Inspiration

We're huge fans of POV-styled thumbnails that create those awesome text-behind-image effects. Current tools are pretty limited, so we started planning to build something with more advanced controls for creating professional YouTube thumbnails and Instagram posts. We were experimenting with thumbnails for our personal YouTube channel, and the patterns we noticed sparked the idea for this tool.

What it does

Thumbly lets you add text or images behind the subject with more advanced controls to create those pop-out designs. You can compose layers to create professional YouTube thumbnails. Our target audience is YouTube creators and Instagram creators who want that professional look without the hassle.

How we built it

We used React and integrated ImgLy's open-source background removal tool. We're the developers - Karthik & Ramya - and our main challenge was optimizing everything into a single prompt. We experimented with different ways to make it work as a one-shot tool while getting all the functionality details right in the app. We spent time separating out prototypes, doing detailed requirement planning, and figuring out the right prompting instructions to make the one-shot approach work.

Challenges we ran into

The biggest challenge was making it work as a true one-shot development while keeping all the functionality we needed. Bolt.ai's server load was frustrating - sometimes requests would fail and we'd have to redo everything multiple times. Sometimes it would miss functionality and we'd need to instruct it again in later attempts to get it right.

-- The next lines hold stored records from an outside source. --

-- pv_equiv track=rewrite | github.com/CESEL/BatchBuilderResearch | RQ3/batching_techniques.py | batch_bisect
-- ===== SOURCE A (Python) =====
-- def runbatch(batch):
--
--     for test in batch:
--         if (test == False):
--             return False
--     return True
--
-- def batch_bisect(batch):
--     rc =0
--     lc =0
--
--
--     if (len(batch) <= 2):
--         return len(batch)
--     else:
--         sub_batch_right = batch[0:(int)(len(batch) / 2)]
--         sub_batch_left = batch[(int)(len(batch) / 2):len(batch)]
--         if (runbatch(sub_batch_right) == False):
--             rc= batch_bisect(sub_batch_right)
--
--         if (runbatch(sub_batch_left) == False):
--             lc= batch_bisect(sub_batch_left)
--
--         return (rc +lc +2)
-- ===== SOURCE B (Python) =====
-- def batch_bisect(batch):
--     n = len(batch)
--     # prefix counts of failures: pref[i] = number of False among batch[:i]
--     pref = [0]
--     s = 0
--     for t in batch:
--         if not t:
--             s += 1
--         pref.append(s)
--
--     def go(lo, hi):
--         m = hi - lo
--         if m <= 2:
--             return m
--         mid = lo + m // 2
--         total = 2
--         if pref[mid] - pref[lo] > 0:
--             total += go(lo, mid)
--         if pref[hi] - pref[mid] > 0:
--             total += go(mid, hi)
--         return total
--
--     return go(0, n)
-- ===== Notes on version B (the rewrite author's own statement) =====
-- stated objective: faster
-- what changed: B precomputes one prefix-sum array of failure counts and bisects over index ranges with O(1) contains-a-failure checks, instead of A's per-level list slicing and rescanning of each sub-batch.
import Mathlib
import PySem

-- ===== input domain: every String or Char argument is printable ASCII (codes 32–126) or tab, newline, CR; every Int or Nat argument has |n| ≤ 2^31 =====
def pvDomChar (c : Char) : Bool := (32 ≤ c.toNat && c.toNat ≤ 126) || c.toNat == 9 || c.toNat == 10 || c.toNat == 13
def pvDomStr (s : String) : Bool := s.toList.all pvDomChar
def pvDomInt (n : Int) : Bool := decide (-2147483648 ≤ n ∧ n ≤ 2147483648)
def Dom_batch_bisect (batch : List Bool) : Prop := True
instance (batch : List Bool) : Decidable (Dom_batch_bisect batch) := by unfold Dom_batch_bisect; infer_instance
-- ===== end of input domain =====

-- B replaces A's list slicing at every recursion step by one O(n) prefix-sum of failure
-- counts plus an index-based recursion whose range checks are O(1): faster by a
-- constant-factor/asymptotic mechanism (no O(n) slice copies and rescans per level).

-- ===== PORT A =====
def runbatch : List Bool → Bool
  | [] => true
  | test :: rest => if test = false then false else runbatch rest

def batch_bisect (batch : List Bool) : Int :=
  if batch.length ≤ 2 then (batch.length : Int)
  else
    let sub_batch_right := PySem.List.slice batch (some 0) (some ((batch.length / 2 : Nat) : Int))
    let sub_batch_left := PySem.List.slice batch (some ((batch.length / 2 : Nat) : Int)) (some ((batch.length : Nat) : Int))
    let rc : Int := if runbatch sub_batch_right = false then batch_bisect sub_batch_right else 0
    let lc : Int := if runbatch sub_batch_left = false then batch_bisect sub_batch_left else 0
    rc + lc + 2
termination_by batch.length
decreasing_by
  all_goals simp only [PySem.List.slice_zero_start, PySem.List.slice_to_natCast,
    PySem.List.slice_natCast, List.length_take, List.length_drop]
  all_goals omega

-- ===== PORT B =====
-- Source B's inner `go(lo, hi)` on index ranges over the precomputed prefix list
def pvGo (pref : List Int) (lo hi : Nat) : Int :=
  if h : hi - lo ≤ 2 then ((hi - lo : Nat) : Int)
  else
    let mid := lo + (hi - lo) / 2
    let total : Int := 2
    let total := if pref.getD mid 0 - pref.getD lo 0 > 0 then total + pvGo pref lo mid else total
    let total := if pref.getD hi 0 - pref.getD mid 0 > 0 then total + pvGo pref mid hi else total
    total
termination_by hi - lo
decreasing_by all_goals omega

def batch_bisect_alt (batch : List Bool) : Int :=
  let n := batch.length
  let ps := batch.foldl
    (fun (acc : List Int × Int) t =>
      let s := if t then acc.2 else acc.2 + 1
      (acc.1 ++ [s], s))
    ([(0 : Int)], (0 : Int))
  pvGo ps.1 0 n

-- ===== PRECONDITION & SPEC =====
def Spec_batch_bisect (batch : List Bool) (out : Int) : Prop := out = batch_bisect_alt batch
instance (batch : List Bool) (out : Int) : Decidable (Spec_batch_bisect batch out) := by unfold Spec_batch_bisect; infer_instance

-- ===== CLAIM (what is proved, stated in full; the proofs are below) =====
def Claim_equal_batch_bisect : Prop := ∀ (batch : List Bool), Dom_batch_bisect batch → Spec_batch_bisect batch (batch_bisect batch)

-- ===== LEMMAS AND PROOFS =====

def cfI (xs : List Bool) : Int := (xs.count false : Int)

def prefOf (batch : List Bool) : List Int :=
  (0 : Int) :: (List.range batch.length).map (fun i => cfI (batch.take (i + 1)))

theorem fold_eq (xs : List Bool) : ∀ (p : List Int) (s : Int),
    (xs.foldl (fun (acc : List Int × Int) t =>
        let s' := if t then acc.2 else acc.2 + 1
        (acc.1 ++ [s'], s')) (p, s))
    = (p ++ (List.range xs.length).map (fun i => s + cfI (xs.take (i + 1))), s + cfI xs) := by
  induction xs using List.reverseRecOn with
  | nil => intro p s; simp [cfI]
  | append_singleton ys t ih =>
    intro p s
    rw [List.foldl_append, ih]
    simp only [List.foldl_cons, List.foldl_nil]
    have hd : (if t then s + cfI ys else s + cfI ys + 1) = s + cfI (ys ++ [t]) := by
      cases t <;> simp [cfI, List.count_append] <;> push_cast <;> ring
    rw [hd]
    simp only [Prod.mk.injEq]
    refine ⟨?_, trivial⟩
    rw [List.length_append, List.length_singleton, List.range_succ, List.map_append,
      List.map_singleton, List.append_assoc]
    congr 1
    congr 1
    · refine List.map_congr_left ?_
      intro i hi
      rw [List.mem_range] at hi
      rw [List.take_append_of_le_length (by omega)]
    · rw [List.take_of_length_le (by simp)]

theorem alt_eq (batch : List Bool) :
    batch_bisect_alt batch = pvGo (prefOf batch) 0 batch.length := by
  unfold batch_bisect_alt
  rw [fold_eq]
  simp [prefOf]

theorem pref_getD (batch : List Bool) (i : Nat) (h : i ≤ batch.length) :
    (prefOf batch).getD i 0 = cfI (batch.take i) := by
  unfold prefOf
  cases i with
  | zero => simp [cfI]
  | succ j =>
    rw [List.getD_cons_succ, List.getD_eq_getElem?_getD, List.getElem?_map,
      List.getElem?_range (by omega)]
    simp

theorem run_eq_false_iff (xs : List Bool) : (runbatch xs = false) ↔ false ∈ xs := by
  induction xs with
  | nil => simp [runbatch]
  | cons t rest ih =>
    cases t <;> simp [runbatch, ih]

theorem cf_take_add (batch : List Bool) (a b : Nat) :
    cfI (batch.take (a + b)) = cfI (batch.take a) + cfI ((batch.drop a).take b) := by
  rw [List.take_add]
  simp [cfI, List.count_append]

theorem A_base (xs : List Bool) (h : xs.length ≤ 2) : batch_bisect xs = (xs.length : Int) := by
  rw [batch_bisect]; simp [h]

theorem A_step (xs : List Bool) (h : ¬ xs.length ≤ 2) :
    batch_bisect xs =
      (if runbatch (xs.take (xs.length / 2)) = false then batch_bisect (xs.take (xs.length / 2)) else 0)
      + (if runbatch (xs.drop (xs.length / 2)) = false then batch_bisect (xs.drop (xs.length / 2)) else 0) + 2 := by
  rw [batch_bisect]
  simp only [if_neg h, PySem.List.slice_zero_start, PySem.List.slice_to_natCast,
    PySem.List.slice_natCast]
  rw [List.take_of_length_le (l := xs.drop (xs.length / 2)) (by simp)]

theorem go_eq (batch : List Bool) : ∀ (k lo hi : Nat), hi - lo ≤ k → lo ≤ hi → hi ≤ batch.length →
    pvGo (prefOf batch) lo hi = batch_bisect ((batch.drop lo).take (hi - lo)) := by
  intro k
  induction k with
  | zero =>
    intro lo hi hk hlh hhn
    have h0 : hi - lo = 0 := by omega
    rw [pvGo, dif_pos (by omega), A_base _ (by simp; omega), h0]
    simp
  | succ k ih =>
    intro lo hi hk hlh hhn
    have hlen : ((batch.drop lo).take (hi - lo)).length = hi - lo := by simp; omega
    by_cases h2 : hi - lo ≤ 2
    · rw [pvGo, dif_pos h2, A_base _ (by rw [hlen]; omega), hlen]
    · -- conditions: prefix-difference positive ↔ the segment contains a failure
      have hcond : ∀ a b : Nat, lo ≤ a → a ≤ b → b ≤ hi →
          ((prefOf batch).getD b 0 - (prefOf batch).getD a 0 > 0
            ↔ runbatch ((batch.drop a).take (b - a)) = false) := by
        intro a b hla hab hbh
        rw [pref_getD batch a (by omega), pref_getD batch b (by omega), run_eq_false_iff]
        have hb : b = a + (b - a) := by omega
        have key : cfI (batch.take b) = cfI (batch.take a) + cfI ((batch.drop a).take (b - a)) := by
          conv_lhs => rw [hb]
          rw [cf_take_add]
        rw [key]
        unfold cfI
        rw [← List.count_pos_iff (a := false)]
        omega
      have hA := A_step ((batch.drop lo).take (hi - lo)) (by rw [hlen]; omega)
      rw [hlen] at hA
      have hR : ((batch.drop lo).take (hi - lo)).take ((hi - lo) / 2)
          = (batch.drop lo).take ((lo + (hi - lo) / 2) - lo) := by
        rw [List.take_take]
        congr 1
        omega
      have hL : ((batch.drop lo).take (hi - lo)).drop ((hi - lo) / 2)
          = (batch.drop (lo + (hi - lo) / 2)).take (hi - (lo + (hi - lo) / 2)) := by
        rw [List.drop_take, List.drop_drop]
        congr 1
        omega
      rw [hR, hL] at hA
      simp only [Nat.add_sub_cancel_left] at hA
      have c1 := hcond lo (lo + (hi - lo) / 2) (by omega) (by omega) (by omega)
      have c2 := hcond (lo + (hi - lo) / 2) hi (by omega) (by omega) (by omega)
      simp only [Nat.add_sub_cancel_left] at c1
      have r1 := ih lo (lo + (hi - lo) / 2) (by omega) (by omega) (by omega)
      have r2 := ih (lo + (hi - lo) / 2) hi (by omega) (by omega) (by omega)
      simp only [Nat.add_sub_cancel_left] at r1
      rw [pvGo, dif_neg h2]
      simp only [c1, c2, r1, r2, hA]
      split_ifs <;> ring

-- ===== VERDICT (by name: the statement is the Claim_ definition above) =====
theorem batch_bisect_spec : Claim_equal_batch_bisect := by
  intro batch _
  unfold Spec_batch_bisect
  rw [alt_eq]
  rw [go_eq batch batch.length 0 batch.length (by omega) (by omega) (by omega)]
  simp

Accomplishments that we're proud of

We actually pulled off building a functional thumbnail tool using the one-shot development approach, which felt pretty ambitious. The background removal integration works well, and we managed to include those advanced controls that other tools are missing. Plus, we tested it on our own YouTube channel, so we know it solves a real problem.

What we learned

This taught us a lot about working with AI-assisted development and how important detailed planning is when you're working with code generation. We learned that separating prototypes and being really specific with prompting makes a huge difference. We also got better insights into what creators actually struggle with and the technical challenges of making design tools that non-technical people can actually use.

What's next for Thumbly

Since we were limited by the one-shot approach, we had to keep features minimal, but we're planning to scale this into a proper tool for YouTube creators and ad creators. We want to add more design capabilities, templates, and A/B testing features so creators can optimize their thumbnails for better click-through rates.